Eosinophilic esophagitis (EoE), which was barely recognized 20 years ago, affects at least 150,000 people in the United States, with three-quarters being adults, report Evan Dellon et al. in the April issue of Clinical Gastroenterology and Hepatology.
EoE, also known as allergic esophagitis, is an allergic inflammatory disease characterized by increased numbers eosinophils in the esophagus. Symptoms include difficulty swallowing, food impaction, and heartburn.
EoE is a newly recognized disease that has been increasingly diagnosed over the past decade, in children and adults. It is rare, but is believed to be increasing in prevalence.
Although some aspects of the epidemiology of EoE are understood, it has been a challenge to quantify the prevalence of EoE in the US, due to the lack of a central medical record system, inconsistent application of EoE diagnostic definitions, and difficulties in conducting population-based research at tertiary care referral centers.
Evan Dellon et al. set out to investigate the prevalence of EoE in the US, using health insurance claim data from 2009 through 2011 and methods not previously possible in this field.
They found that despite its relatively recent description, EoE is frequently diagnosed in the US, with an estimated prevalence of 56.7/100,000 persons. The mean age of patients, surprisingly, was 33.5 years; 65% were male, 55.8% had dysphagia, and 52.8% had at least 1 other allergic condition. Prevalence peaked in men 35–39 years old (see figure).
Dellon et al. identified patients based on the International Classification of Diseases (ICD), 9th revision code for EoE (530.13). They state that this prevalence could be an underestimate, because knowledge of the code and recognition of EoE are increasing.
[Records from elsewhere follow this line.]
-- pv_equiv track=rewrite | github.com/theri6v/CodeSprintSolutions | GeekForGeek/Problem Of The Day/Maximum People Visible in a Line.py | maxPeople
-- ===== SOURCE A (Python) =====
-- def maxPeople(arr):
--     n = len(arr)
--
--     if n == 0:
--         return 0
--
--     l = [-1] * n
--     s = []
--
--     for i in range(n):
--         c = 0
--         while s and arr[s[-1]] < arr[i]:
--             s.pop()
--         l[i] = s[-1] if s else -1
--         s.append(i)
--
--     r = [n] * n
--     s.clear()
--
--     for i in range(n-1, -1, -1):
--         c = 0
--         while s and arr[s[-1]] < arr[i]:
--             s.pop()
--         r[i] = s[-1] if s else n
--         s.append(i)
--
--     a = 0
--
--     for i in range(n):
--         a = max(a, r[i] - l[i] - 1)
--     return a
-- ===== SOURCE B (Python) =====
-- def maxPeople(arr):
--     n = len(arr)
--     a = 0
--     for i in range(n):
--         l = -1
--         for j in range(i - 1, -1, -1):
--             if arr[j] >= arr[i]:
--                 l = j
--                 break
--         r = n
--         for j in range(i + 1, n):
--             if arr[j] >= arr[i]:
--                 r = j
--                 break
--         a = max(a, r - l - 1)
--     return a
-- ===== Notes on version B (the rewrite author's own statement) =====
-- stated objective: simpler
-- what changed: Replaced A's two monotonic-stack passes plus stored l/r arrays by, for each index, a direct backward/forward scan for the nearest element >= arr[i] (sentinels -1/n), folding the max in one loop.
import Mathlib
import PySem

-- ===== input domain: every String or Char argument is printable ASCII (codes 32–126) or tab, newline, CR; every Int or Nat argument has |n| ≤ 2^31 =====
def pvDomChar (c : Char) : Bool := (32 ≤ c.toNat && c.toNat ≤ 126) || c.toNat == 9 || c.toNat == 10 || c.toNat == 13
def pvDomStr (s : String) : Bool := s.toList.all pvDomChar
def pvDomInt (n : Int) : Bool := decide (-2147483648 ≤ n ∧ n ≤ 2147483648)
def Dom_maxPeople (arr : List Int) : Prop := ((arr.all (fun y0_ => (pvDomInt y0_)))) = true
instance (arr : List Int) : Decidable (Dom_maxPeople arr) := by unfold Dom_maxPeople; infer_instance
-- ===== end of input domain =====

-- B replaces A's two monotonic-stack passes by direct nearest-taller-neighbour scans per index (simpler, same results on all inputs).

-- ===== PORT A =====
-- Python list used as a stack of indices; head = Python's s[-1] (top).
-- 'while s and arr[s[-1]] < arr[i]: s.pop()'
def popWhile (arr : List Int) (x : Int) : List Nat → List Nat
  | [] => []
  | t :: rest => if PySem.List.pyGetD arr (t : Int) 0 < x then popWhile arr x rest else t :: rest

-- 's[-1] if s else d'
def topD (d : Int) : List Nat → Int
  | [] => d
  | t :: _ => (t : Int)

-- body of A's first loop: pop, record l[i], push i (l built in index order)
def lstep (arr : List Int) (st : List Int × List Nat) (i : Nat) : List Int × List Nat :=
  let ai := PySem.List.pyGetD arr (i : Int) 0
  let s' := popWhile arr ai st.2
  (st.1 ++ [topD (-1) s'], i :: s')

-- body of A's second loop (i descending): pop, record r[i], push i (prepend keeps index order)
def rstep (arr : List Int) (st : List Int × List Nat) (i : Nat) : List Int × List Nat :=
  let ai := PySem.List.pyGetD arr (i : Int) 0
  let s' := popWhile arr ai st.2
  (topD (arr.length : Int) s' :: st.1, i :: s')

def maxPeople (arr : List Int) : Int :=
  let n := arr.length
  if n = 0 then 0
  else
    let l := ((List.range n).foldl (lstep arr) ([], [])).1
    let r := ((List.range n).reverse.foldl (rstep arr) ([], [])).1
    (List.range n).foldl (fun (a : Int) (i : Nat) => max a (PySem.List.pyGetD r (i : Int) 0 - PySem.List.pyGetD l (i : Int) 0 - 1)) 0

-- ===== PORT B =====
-- 'for j in range(i-1,-1,-1): if arr[j] >= x: l = j; break' (else -1)
def scanDown (arr : List Int) (x : Int) : Nat → Int
  | 0 => -1
  | j + 1 => if PySem.List.pyGetD arr (j : Int) 0 ≥ x then (j : Int) else scanDown arr x j

-- 'for j in range(i+1,n): if arr[j] >= x: r = j; break' (else n)
def scanUp (arr : List Int) (n : Nat) (x : Int) (j : Nat) : Int :=
  if _h : j < n then
    if PySem.List.pyGetD arr (j : Int) 0 ≥ x then (j : Int) else scanUp arr n x (j + 1)
  else (n : Int)
termination_by n - j

def maxPeople_alt (arr : List Int) : Int :=
  let n := arr.length
  (List.range n).foldl (fun (a : Int) (i : Nat) =>
      let ai := PySem.List.pyGetD arr (i : Int) 0
      max a (scanUp arr n ai (i + 1) - scanDown arr ai i - 1)) 0

-- ===== PRECONDITION & SPEC =====
def Spec_maxPeople (arr : List Int) (out : Int) : Prop := out = maxPeople_alt arr
instance (arr : List Int) (out : Int) : Decidable (Spec_maxPeople arr out) := by unfold Spec_maxPeople; infer_instance

-- ===== CLAIM (what is proved, stated in full; the proofs are below) =====
def Claim_equal_maxPeople : Prop := ∀ (arr : List Int), Dom_maxPeople arr → Spec_maxPeople arr (maxPeople arr)

-- ===== LEMMAS AND PROOFS =====

theorem popWhile_popWhile (arr : List Int) {x y : Int} (h : y ≤ x) (s : List Nat) :
    popWhile arr x (popWhile arr y s) = popWhile arr x s := by
  induction s with
  | nil => rfl
  | cons t rest ih =>
    by_cases h1 : PySem.List.pyGetD arr (t : Int) 0 < y
    · simp only [popWhile, if_pos h1, if_pos (lt_of_lt_of_le h1 h), ih]
    · simp only [popWhile, if_neg h1]

-- left-pass invariant: the stack answers every "nearest index < m with value ≥ x" query,
-- and the accumulated list is exactly B's scanDown values.
theorem left_inv (arr : List Int) (m : Nat) :
    (∀ x, topD (-1) (popWhile arr x (((List.range m).foldl (lstep arr) ([], [])).2)) = scanDown arr x m) ∧
    ((List.range m).foldl (lstep arr) ([], [])).1 =
      (List.range m).map (fun (i : Nat) => scanDown arr (PySem.List.pyGetD arr (i : Int) 0) i) := by
  induction m with
  | zero => exact ⟨fun x => rfl, rfl⟩
  | succ m ih =>
    obtain ⟨hs, hl⟩ := ih
    rw [List.range_succ, List.foldl_append, List.map_append]
    constructor
    · intro x
      simp only [List.foldl_cons, List.foldl_nil, lstep]
      by_cases hc : PySem.List.pyGetD arr (m : Int) 0 < x
      · simp only [popWhile, if_pos hc, popWhile_popWhile arr (le_of_lt hc), hs x, scanDown,
          if_neg (not_le.mpr hc)]
      · simp only [popWhile, if_neg hc, topD, scanDown, if_pos (not_lt.mp hc)]
    · simp only [List.foldl_cons, List.foldl_nil, lstep, hl, List.map_cons, List.map_nil,
        hs (PySem.List.pyGetD arr (m : Int) 0)]

-- right-pass invariant, processing indices m-1 … 0 from an arbitrary state whose stack
-- answers "nearest index ≥ m with value ≥ x" queries.
theorem right_inv (arr : List Int) (m : Nat) (hm : m ≤ arr.length) :
    ∀ (s : List Nat) (racc : List Int),
      (∀ x, topD (arr.length : Int) (popWhile arr x s) = scanUp arr arr.length x m) →
      (((List.range m).reverse.foldl (rstep arr) (racc, s)).1 =
        (List.range m).map (fun (i : Nat) => scanUp arr arr.length (PySem.List.pyGetD arr (i : Int) 0) (i + 1)) ++ racc) := by
  induction m with
  | zero => intro s racc _; rfl
  | succ m ih =>
    intro s racc hs
    have hmn : m < arr.length := hm
    have hstep : ∀ x, topD (arr.length : Int) (popWhile arr x ((rstep arr (racc, s) m).2)) =
        scanUp arr arr.length x m := by
      intro x
      simp only [rstep]
      by_cases hc : PySem.List.pyGetD arr (m : Int) 0 < x
      · rw [scanUp, dif_pos hmn, if_neg (not_le.mpr hc)]
        simp only [popWhile, if_pos hc, popWhile_popWhile arr (le_of_lt hc), hs x]
      · rw [scanUp, dif_pos hmn, if_pos (not_lt.mp hc)]
        simp only [popWhile, if_neg hc, topD]
    have hrev : (List.range (m + 1)).reverse = m :: (List.range m).reverse := by
      simp [List.range_succ]
    rw [hrev, List.foldl_cons, ih (le_of_lt hmn) _ _ hstep]
    simp only [rstep, hs (PySem.List.pyGetD arr (m : Int) 0)]
    rw [List.range_succ, List.map_append, List.append_assoc]
    rfl

-- ===== VERDICT (by name: the statement is the Claim_ definition above) =====
theorem maxPeople_spec : Claim_equal_maxPeople := by
  intro arr _
  unfold Spec_maxPeople maxPeople maxPeople_alt
  by_cases h0 : arr.length = 0
  · simp [h0]
  · rw [if_neg h0]
    have hl := (left_inv arr arr.length).2
    have hr := right_inv arr arr.length le_rfl [] [] (by
      intro x
      show topD (arr.length : Int) [] = scanUp arr arr.length x arr.length
      rw [scanUp, dif_neg (lt_irrefl arr.length)]
      rfl)
    rw [List.append_nil] at hr
    rw [hl, hr]
    refine PySem.List.foldl_congr_mem _ _ _ _ (fun a i hi => ?_)
    have hiz : i < arr.length := List.mem_range.mp hi
    rw [PySem.List.pyGetD_natCast, PySem.List.pyGetD_natCast,
      PySem.List.getD_map_range _ _ _ _ hiz, PySem.List.getD_map_range _ _ _ _ hiz]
The authors observed that the prevalence of EoE decreases after age 45, which was unexpected, because other chronic and nonfatal diseases increase in prevalence with age. This observation could implicate early life exposure as an etiologic factor.
In an editorial that accompanies the article, Andrew J. Gawron says that future studies are needed to determine why middle-aged men appear to be more affected than other populations and why EoE is uncommon among certain ethnic groups. It will also be interesting to investigate whether there a possible birth cohort effect, due to undefined previous common exposures among patients, and what the reasons are for regional variations of EoE prevalence.
Gawron warns that it is important to recognize potential bias and to promote accurate use studies based on ICD-9 codes, to avoid false-alarms and pseudo-epidemics.